AFP | February 7 2005

LONDON (AFP) - British Prime Minister Tony Blair's government stands accused of going down the road towards a police state following proposed new anti-terror laws which have prompted comparisons with repressive regimes such as Myanmar.

The row erupted late last month, when Home Secretary Charles Clarke announced a series of planned changes to the Anti-Terrorism, Crime and Security Act 2001, passed following the September 11 attacks on the United States.

That law allowed foreign nationals suspected of terrorism offences who refused to be deported to be detained indefinitely without trial, solely on the word of the home secretary.

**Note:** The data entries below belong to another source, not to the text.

theorem cntLE_lt_imp (ov : Int) : ∀ (sums : List Int) (j : Nat), j < cntLE ov sums →
    sums.getD j 0 ≤ ov := by
  intro sums
  induction sums with
  | nil => simp [cntLE]
  | cons s rest ih =>
    intro j hj
    simp only [cntLE] at hj
    by_cases hs : s ≤ ov
    · rw [if_pos hs] at hj
      cases j with
      | zero => simpa using hs
      | succ j' => simpa using ih j' (by omega)
    · rw [if_neg hs] at hj; omega

theorem cntLE_ge_imp (ov : Int) : ∀ sums : List Int, sums.Pairwise (· ≤ ·) →
    cntLE ov sums < sums.length → ov < sums.getD (cntLE ov sums) 0 := by
  intro sums
  induction sums with
  | nil => simp
  | cons s rest ih =>
    intro hpw hlen
    by_cases hs : s ≤ ov
    · have hc : cntLE ov (s :: rest) = cntLE ov rest + 1 := by simp [cntLE, hs]
      rw [hc] at hlen ⊢
      simp only [List.length_cons] at hlen
      simpa using ih hpw.tail (by omega)
    · have hc : cntLE ov (s :: rest) = 0 := by simp [cntLE, hs]
      rw [hc]
      simpa using by omega

theorem bPrefixSums_pairwise : ∀ (lines : List String) (t : Int),
    (bPrefixSums t lines).Pairwise (· ≤ ·) := by
  intro lines
  induction lines with
  | nil => intro t; simp [bPrefixSums]
  | cons l rest ih =>
    intro t
    simp only [bPrefixSums, List.pairwise_cons]
    exact ⟨fun x hx => le_of_bPrefixSums_mem rest _ x hx, ih _⟩

theorem length_bPrefixSums : ∀ (lines : List String) (t : Int),
    (bPrefixSums t lines).length = lines.length := by
  intro lines
  induction lines with
  | nil => intro t; simp [bPrefixSums]
  | cons l rest ih => intro t; simp [bPrefixSums, ih]

theorem pairwise_getD_mono (sums : List Int) (h : sums.Pairwise (· ≤ ·)) (i j : Nat)
    (hij : i ≤ j) (hj : j < sums.length) : sums.getD i 0 ≤ sums.getD j 0 := by
  rcases Nat.eq_or_lt_of_le hij with rfl | hlt
  · exact le_refl _
  · rw [List.getD_eq_getElem _ _ (by omega), List.getD_eq_getElem _ _ hj]
    exact List.pairwise_iff_getElem.mp h i j (by omega) hj hlt
-- pv_equiv track=rewrite | github.com/wangqioo/nervus-core | core/arbor/router/dynamic_router.py | _semantically_related
-- ===== SOURCE A (Python) =====
-- def _semantically_related(s1: str, s2: str) -> bool:
--     related_pairs = [
--         ("meeting.recording.processed", "media.photo.classified"),
--         ("media.photo.classified", "memory.travel.moment_captured"),
--         ("health.calorie.meal_logged", "context.user_state.updated"),
--     ]
--     for a, b in related_pairs:
--         if (s1.startswith(a.split(".")[0]) and s2.startswith(b.split(".")[0])) or \
--            (s2.startswith(a.split(".")[0]) and s1.startswith(b.split(".")[0])):
--             return True
--     return False
-- ===== SOURCE B (Python) =====
-- _PAIR_KEYS = {
--     frozenset({"meeting", "media"}),
--     frozenset({"media", "memory"}),
--     frozenset({"health", "context"}),
-- }
-- _PREFIXES = ["meeting", "media", "memory", "health", "context"]
--
--
-- def _semantically_related(s1: str, s2: str) -> bool:
--     m1 = [p for p in _PREFIXES if s1.startswith(p)]
--     m2 = [p for p in _PREFIXES if s2.startswith(p)]
--     return any(frozenset({a, b}) in _PAIR_KEYS for a in m1 for b in m2)
-- ===== Notes on version B (the rewrite author's own statement) =====
-- stated objective: simpler
-- what changed: A re-splits the dotted topic literals inside a loop over ordered pairs and tests both orientations explicitly; B precomputes the first-segment prefix vocabulary, collects which prefixes each string starts with in two passes, and checks whether any matched pair forms one of three unordered frozenset keys.
import Mathlib
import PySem

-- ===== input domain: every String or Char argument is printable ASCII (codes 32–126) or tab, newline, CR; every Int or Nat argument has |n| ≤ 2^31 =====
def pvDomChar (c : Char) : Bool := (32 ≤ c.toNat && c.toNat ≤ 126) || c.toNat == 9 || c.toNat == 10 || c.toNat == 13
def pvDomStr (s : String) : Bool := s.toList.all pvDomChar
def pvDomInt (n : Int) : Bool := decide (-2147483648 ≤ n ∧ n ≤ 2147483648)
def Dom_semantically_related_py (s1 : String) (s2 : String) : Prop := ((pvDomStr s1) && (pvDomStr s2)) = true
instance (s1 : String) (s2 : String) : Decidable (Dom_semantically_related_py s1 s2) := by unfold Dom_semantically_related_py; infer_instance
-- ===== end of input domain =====

-- B replaces A's loop over ordered pairs (with repeated literal re-splitting) by a prefix
-- vocabulary, two matched-prefix passes, and an unordered frozenset-key lookup: simpler.

-- ===== PORT A =====
-- a.split(".")[0]: split? gives the pieces (some, '.' ≠ ''), pyGet? 0 is Python's [0]
-- (the literals always split non-empty, so the getD defaults are never taken).
def srFirstSeg (a : String) : String :=
  (PySem.List.pyGet? ((PySem.Str.split? a ".").getD []) 0).getD ""

-- the for-loop with early 'return True'
def srLoopA (s1 s2 : String) : List (String × String) → Bool
  | [] => false
  | (a, b) :: rest =>
    if (PySem.Str.startswith s1 (srFirstSeg a) && PySem.Str.startswith s2 (srFirstSeg b)) ||
       (PySem.Str.startswith s2 (srFirstSeg a) && PySem.Str.startswith s1 (srFirstSeg b)) then
      true
    else srLoopA s1 s2 rest

def semantically_related_py (s1 : String) (s2 : String) : Bool :=
  srLoopA s1 s2
    [("meeting.recording.processed", "media.photo.classified"),
     ("media.photo.classified", "memory.travel.moment_captured"),
     ("health.calorie.meal_logged", "context.user_state.updated")]

-- ===== PORT B =====
def srPrefixes : List String := ["meeting", "media", "memory", "health", "context"]

-- the frozenset keys; 'frozenset {a,b} ∈ _PAIR_KEYS' is the unordered match below
def srPairKeys : List (String × String) :=
  [("meeting", "media"), ("media", "memory"), ("health", "context")]

def srKeyMatch (a b : String) (k : String × String) : Bool :=
  (k.1 == a && k.2 == b) || (k.1 == b && k.2 == a)

def semantically_related_py_alt (s1 : String) (s2 : String) : Bool :=
  let m1 := srPrefixes.filter (fun p => PySem.Str.startswith s1 p)
  let m2 := srPrefixes.filter (fun p => PySem.Str.startswith s2 p)
  m1.any (fun a => m2.any (fun b => srPairKeys.any (srKeyMatch a b)))

-- ===== PRECONDITION & SPEC =====
def Spec_semantically_related_py (s1 : String) (s2 : String) (out : Bool) : Prop := out = semantically_related_py_alt s1 s2
instance (s1 : String) (s2 : String) (out : Bool) : Decidable (Spec_semantically_related_py s1 s2 out) := by unfold Spec_semantically_related_py; infer_instance

-- ===== CLAIM (what is proved, stated in full; the proofs are below) =====
def Claim_equal_semantically_related_py : Prop := ∀ (s1 : String) (s2 : String), Dom_semantically_related_py s1 s2 → Spec_semantically_related_py s1 s2 (semantically_related_py s1 s2)

-- ===== LEMMAS AND PROOFS =====
theorem srSeg1 : srFirstSeg "meeting.recording.processed" = "meeting" := by decide
theorem srSeg2 : srFirstSeg "media.photo.classified" = "media" := by decide
theorem srSeg3 : srFirstSeg "memory.travel.moment_captured" = "memory" := by decide
theorem srSeg4 : srFirstSeg "health.calorie.meal_logged" = "health" := by decide
theorem srSeg5 : srFirstSeg "context.user_state.updated" = "context" := by decide

theorem sr_if_or (c x : Bool) : (if c = true then true else x) = (c || x) := by
  cases c <;> simp

-- ===== VERDICT (by name: the statement is the Claim_ definition above) =====
theorem semantically_related_py_spec : Claim_equal_semantically_related_py := by
  intro s1 s2 _
  unfold Spec_semantically_related_py semantically_related_py semantically_related_py_alt
  simp only [srLoopA, sr_if_or, srSeg1, srSeg2, srSeg3, srSeg4, srSeg5,
             srPrefixes, srPairKeys, srKeyMatch,
             List.filter_cons, List.filter_nil, List.any_cons, List.any_nil]
  generalize PySem.Str.startswith s1 "meeting" = b1
  generalize PySem.Str.startswith s1 "media" = b2
  generalize PySem.Str.startswith s1 "memory" = b3
  generalize PySem.Str.startswith s1 "health" = b4
  generalize PySem.Str.startswith s1 "context" = b5
  generalize PySem.Str.startswith s2 "meeting" = c1
  generalize PySem.Str.startswith s2 "media" = c2
  generalize PySem.Str.startswith s2 "memory" = c3
  generalize PySem.Str.startswith s2 "health" = c4
  generalize PySem.Str.startswith s2 "context" = c5
  revert b1 b2 b3 b4 b5 c1 c2 c3 c4 c5
  decide
-- pv_equiv track=rewrite | github.com/yasincayci/RLE-Image-Compression | src/rle_image_compression/scans.py | unflatten_col_major
-- ===== SOURCE A (Python) =====
-- from typing import Iterable, List, Sequence, Tuple
--
-- Matrix = List[List[int]]
--
-- def unflatten_col_major(values: Sequence[int], width: int, height: int) -> Matrix:
--     output = [[0 for _ in range(width)] for _ in range(height)]
--     idx = 0
--     for x in range(width):
--         if x % 2 == 0:
--             for y in range(height):
--                 output[y][x] = values[idx]
--                 idx += 1
--         else:
--             for y in range(height - 1, -1, -1):
--                 output[y][x] = values[idx]
--                 idx += 1
--     return output
-- ===== SOURCE B (Python) =====
-- def unflatten_col_major(values, width, height):
--     cols = []
--     for x in range(width):
--         col = list(values[x * height:(x + 1) * height])
--         if x % 2:
--             col.reverse()
--         cols.append(col)
--     return [[cols[x][y] for x in range(width)] for y in range(height)]
-- ===== Notes on version B (the rewrite author's own statement) =====
-- stated objective: alternative
-- what changed: B builds the matrix in two staged passes - slice values into columns, reverse the odd-indexed columns, then transpose the column list into rows - instead of A's cell-by-cell mutation of a preallocated matrix with nested column loops, a direction flip and a running index.
import Mathlib
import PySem

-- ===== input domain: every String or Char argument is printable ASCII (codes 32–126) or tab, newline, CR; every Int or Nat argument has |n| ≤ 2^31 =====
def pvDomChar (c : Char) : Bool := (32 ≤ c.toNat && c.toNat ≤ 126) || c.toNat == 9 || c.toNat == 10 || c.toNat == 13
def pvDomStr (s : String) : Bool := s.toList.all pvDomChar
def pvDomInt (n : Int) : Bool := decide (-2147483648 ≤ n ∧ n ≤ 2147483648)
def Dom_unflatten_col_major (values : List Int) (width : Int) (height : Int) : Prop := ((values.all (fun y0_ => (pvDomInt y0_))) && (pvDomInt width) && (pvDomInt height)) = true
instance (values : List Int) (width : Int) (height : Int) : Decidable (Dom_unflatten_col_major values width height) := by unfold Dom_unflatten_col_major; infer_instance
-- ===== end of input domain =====

-- B replaces A's cell-by-cell mutation of a preallocated matrix (nested column loops with a
-- direction flip and a running index) by two staged passes: slice the values into columns,
-- reverse the odd-indexed columns, then transpose the column list into rows. Same cost.

-- ===== PORT A =====
-- output[y][x] = v  (indices always in range where the ports are used under Pre_)
def setCell (rows : List (List Int)) (y x : Int) (v : Int) : List (List Int) :=
  PySem.List.pySetD rows y (PySem.List.pySetD (PySem.List.pyGetD rows y []) x v)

Slammed by rights groups as creating "Britain's Guantanamo Bay", after the US centre for terror suspects in Cuba, late last year the Law Lords, Britain's top court of appeal, ruled that the measure broke human rights obligations.

In response, Clarke announced on January 26 that 12 detained foreign suspects would gradually be freed.

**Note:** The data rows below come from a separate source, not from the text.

-- pv_equiv track=rewrite | github.com/michelcrypt4d4mus/epstein_text_messages | epstein_files/output/rich.py | wrap_in_markup_style
-- ===== SOURCE A (Python) =====
-- def wrap_in_markup_style(msg: str, style: str | None = None) -> str:
--     if style is None or len(style.strip()) == 0:
--         return msg
--
--     modifier = ''
--
--     for style_word in style.split():
--         if style_word == 'on':
--             modifier = style_word
--             continue
--
--         style = f"{modifier} {style_word}".strip()
--         msg = f"[{style}]{msg}[/{style}]"
--         modifier = ''
--
--     return msg
-- ===== SOURCE B (Python) =====
-- def wrap_in_markup_style(msg: str, style: str | None = None) -> str:
--     if style is None or len(style.strip()) == 0:
--         return msg
--     tags = []
--     pending_on = False
--     for word in style.split():
--         if word == 'on':
--             pending_on = True
--         else:
--             tags.append('on ' + word if pending_on else word)
--             pending_on = False
--     opens = ''.join(f'[{t}]' for t in reversed(tags))
--     closes = ''.join(f'[/{t}]' for t in tags)
--     return opens + msg + closes
-- ===== Notes on version B (the rewrite author's own statement) =====
-- stated objective: simpler
-- what changed: A fuses parsing and wrapping in one loop that rebuilds msg each iteration with per-tag .strip(); B first parses style.split() into a tag list with a pending_on flag (no strip needed) and then renders the result once as open-tags + msg + close-tags.
import Mathlib
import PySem

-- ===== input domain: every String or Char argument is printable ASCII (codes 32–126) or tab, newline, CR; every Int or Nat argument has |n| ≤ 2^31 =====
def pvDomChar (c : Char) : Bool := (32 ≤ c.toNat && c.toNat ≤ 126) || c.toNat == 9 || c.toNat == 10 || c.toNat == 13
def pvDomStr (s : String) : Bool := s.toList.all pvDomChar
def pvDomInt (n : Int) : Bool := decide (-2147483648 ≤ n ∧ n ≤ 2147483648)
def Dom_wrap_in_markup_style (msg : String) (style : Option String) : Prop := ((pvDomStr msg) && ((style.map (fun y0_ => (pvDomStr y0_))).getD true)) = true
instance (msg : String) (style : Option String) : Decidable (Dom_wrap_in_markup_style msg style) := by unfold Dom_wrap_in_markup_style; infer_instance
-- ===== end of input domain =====

-- B splits A's fused loop into a parse phase (list of tags) and a render phase (open-tags ++ msg ++ close-tags); objective: simpler decomposition, not faster.

-- ===== PORT A =====
-- A's for-loop with state (modifier, msg); tag = (modifier + ' ' + word).strip()
def wrapA_loop : List (List Char) → List Char → List Char → List Char
  | [], _, msg => msg
  | w :: ws, modifier, msg =>
    if w = ['o', 'n'] then wrapA_loop ws w msg
    else
      let st := PySem.Chars.strip (modifier ++ [' '] ++ w)
      wrapA_loop ws [] (['['] ++ st ++ [']'] ++ msg ++ ['[', '/'] ++ st ++ [']'])

def wrap_in_markup_style (msg : String) (style : Option String) : String :=
  match style with
  | none => msg
  | some s =>
    if (PySem.Chars.strip s.toList).length = 0 then msg
    else String.ofList (wrapA_loop (PySem.Chars.split₀ s.toList) [] msg.toList)

-- ===== PORT B =====
-- parse phase: tag list with a pending_on flag
def wrapB_tags : List (List Char) → Bool → List (List Char)
  | [], _ => []
  | w :: ws, pending =>
    if w = ['o', 'n'] then wrapB_tags ws true
    else (if pending then ['o', 'n', ' '] ++ w else w) :: wrapB_tags ws false

def wrap_in_markup_style_alt (msg : String) (style : Option String) : String :=
  match style with
  | none => msg
  | some s =>
    if (PySem.Chars.strip s.toList).length = 0 then msg
    else
      let tags := wrapB_tags (PySem.Chars.split₀ s.toList) false
      let opens := (tags.reverse.map (fun t => ['['] ++ t ++ [']'])).flatten
      let closes := (tags.map (fun t => ['[', '/'] ++ t ++ [']'])).flatten
      String.ofList (opens ++ msg.toList ++ closes)

-- ===== PRECONDITION & SPEC =====
def Spec_wrap_in_markup_style (msg : String) (style : Option String) (out : String) : Prop := out = wrap_in_markup_style_alt msg style
instance (msg : String) (style : Option String) (out : String) : Decidable (Spec_wrap_in_markup_style msg style out) := by unfold Spec_wrap_in_markup_style; infer_instance

-- ===== CLAIM (what is proved, stated in full; the proofs are below) =====
def Claim_equal_wrap_in_markup_style : Prop := ∀ (msg : String) (style : Option String), Dom_wrap_in_markup_style msg style → Spec_wrap_in_markup_style msg style (wrap_in_markup_style msg style)

-- ===== LEMMAS AND PROOFS =====

-- a word produced by str.split() is nonempty and whitespace-free
def pvOkWord (w : List Char) : Prop := w ≠ [] ∧ ∀ c ∈ w, PySem.Chars.isspace c = false

lemma split₀_go_ok : ∀ (s cur : List Char) (acc : List (List Char)),
    (∀ c ∈ cur, PySem.Chars.isspace c = false) → (∀ w ∈ acc, pvOkWord w) →
    ∀ w ∈ PySem.Chars.split₀.go s cur acc, pvOkWord w := by
  intro s
  induction s with
  | nil =>
    intro cur acc hcur hacc w hw
    simp only [PySem.Chars.split₀.go] at hw
    split at hw
    · exact hacc w (List.mem_reverse.mp hw)
    · rcases List.mem_cons.mp (List.mem_reverse.mp hw) with h | h
      · subst h
        rename_i hne
        refine ⟨by simpa using fun h => hne (by simp [h]), ?_⟩
        intro c hc; exact hcur c (List.mem_reverse.mp hc)
      · exact hacc w h
  | cons c rest ih =>
    intro cur acc hcur hacc w hw
    simp only [PySem.Chars.split₀.go] at hw
    split at hw
    · split at hw
      · exact ih [] acc (by simp) hacc w hw
      · refine ih [] (cur.reverse :: acc) (by simp) ?_ w hw
        intro v hv
        rcases List.mem_cons.mp hv with h | h
        · subst h
          rename_i hne
          refine ⟨by simpa using fun h => hne (by simp [h]), ?_⟩
          intro d hd; exact hcur d (List.mem_reverse.mp hd)
        · exact hacc v h
    · refine ih (c :: cur) acc ?_ hacc w hw
      intro d hd
      rcases List.mem_cons.mp hd with h | h
      · subst h; rename_i hns; simpa using hns
      · exact hcur d h

lemma split₀_ok (s : List Char) : ∀ w ∈ PySem.Chars.split₀ s, pvOkWord w := by
  intro w hw
  exact split₀_go_ok s [] [] (by simp) (by simp) w hw

-- dropWhile leaves a whitespace-free list unchanged
lemma dropWhile_nonspace (l : List Char) (h : ∀ c ∈ l, PySem.Chars.isspace c = false) :
    l.dropWhile PySem.Chars.isspace = l := by
  cases l with
  | nil => rfl
  | cons a t => simp [h a List.mem_cons_self]

-- stripping leaves a string with non-space ends unchanged
lemma strip_ok (w : List Char) (h : pvOkWord w) : PySem.Chars.strip ([' '] ++ w) = w := by
  obtain ⟨hne, hall⟩ := h
  simp only [PySem.Chars.strip, PySem.Chars.lstrip, PySem.Chars.rstrip]
  have h1 : ([' '] ++ w).dropWhile PySem.Chars.isspace = w := by
    simp only [List.singleton_append, List.dropWhile_cons]
    rw [if_pos (by decide)]
    exact dropWhile_nonspace w hall
  rw [h1, dropWhile_nonspace _ (by intro c hc; exact hall c (List.mem_reverse.mp hc)),
    List.reverse_reverse]

lemma strip_on_ok (w : List Char) (h : pvOkWord w) :
    PySem.Chars.strip (['o', 'n'] ++ [' '] ++ w) = ['o', 'n', ' '] ++ w := by
  obtain ⟨hne, hall⟩ := h
  simp only [PySem.Chars.strip, PySem.Chars.lstrip, PySem.Chars.rstrip]
  have h1 : (['o', 'n'] ++ [' '] ++ w).dropWhile PySem.Chars.isspace = ['o', 'n', ' '] ++ w := by
    simp only [List.cons_append, List.nil_append, List.dropWhile_cons]
    rw [if_neg (by decide)]
  rw [h1]
  obtain ⟨a, t, ht⟩ := List.exists_cons_of_ne_nil (by simpa using hne : w.reverse ≠ [])
  have ha : PySem.Chars.isspace a = false := by
    apply hall; rw [← List.mem_reverse, ht]; simp
  rw [List.reverse_append, ht, List.cons_append, List.dropWhile_cons, if_neg (by simp [ha])]
  rw [← List.cons_append, ← ht, ← List.reverse_append]
  simp

-- main loop correspondence
lemma loop_eq_tags (ws : List (List Char)) (hws : ∀ w ∈ ws, pvOkWord w) :
    ∀ (pending : Bool) (msg : List Char),
      wrapA_loop ws (if pending then ['o', 'n'] else []) msg =
        ((wrapB_tags ws pending).reverse.map (fun t => ['['] ++ t ++ [']'])).flatten ++ msg ++
          ((wrapB_tags ws pending).map (fun t => ['[', '/'] ++ t ++ [']'])).flatten := by
  induction ws with
  | nil => intro pending msg; simp [wrapA_loop, wrapB_tags]
  | cons w ws ih =>
    intro pending msg
    have hw := hws w (by simp)
    have hws' : ∀ v ∈ ws, pvOkWord v := fun v hv => hws v (by simp [hv])
    by_cases hon : w = ['o', 'n']
    · simpa [wrapA_loop, wrapB_tags, hon] using ih hws' true msg
    · have hst : PySem.Chars.strip ((if pending then ['o', 'n'] else []) ++ [' '] ++ w) =
          (if pending then ['o', 'n', ' '] ++ w else w) := by
        cases pending with
        | false => simpa using strip_ok w hw
        | true => simpa using strip_on_ok w hw
      have := ih hws' false
        (['['] ++ (if pending then ['o', 'n', ' '] ++ w else w) ++ [']'] ++ msg ++
          ['[', '/'] ++ (if pending then ['o', 'n', ' '] ++ w else w) ++ [']'])
      simp only [wrapA_loop, wrapB_tags, if_neg hon, hst, if_neg Bool.false_ne_true] at this ⊢
      rw [this]
      simp [List.flatten_append]

-- ===== VERDICT (by name: the statement is the Claim_ definition above) =====
theorem wrap_in_markup_style_spec : Claim_equal_wrap_in_markup_style := by
  intro msg style _
  unfold Spec_wrap_in_markup_style wrap_in_markup_style wrap_in_markup_style_alt
  cases style with
  | none => rfl
  | some s =>
    simp only
    split
    · rfl
    · have h := loop_eq_tags (PySem.Chars.split₀ s.toList) (split₀_ok s.toList) false msg.toList
      simp only [if_neg Bool.false_ne_true] at h
      simp [h]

However, under a planned change to the law they could instead be placed under "control orders", including indefinite house arrest, electronic tagging or curfews, again on the say-so of the home secretary.

The new proposals, which have yet to reach the statute books, have prompted further ire from rights groups, who point out that indefinite house arrest without trial is usually only practised by despotic regimes such as Myanmar, also known as Burma, China and North Korea.

Louise Christian, a lawyer representing several of the detainees held under the 2001 law, has been scathing, calling the new proposals "the kind of measures aimed at people like Aung San Suu Kyi in Burma".

Aung San Suu Kyi, leader of Myanmar's main opposition party and a Nobel Peace laureate, has been held off and on at her home by the military dictatorship in Yangon for many years.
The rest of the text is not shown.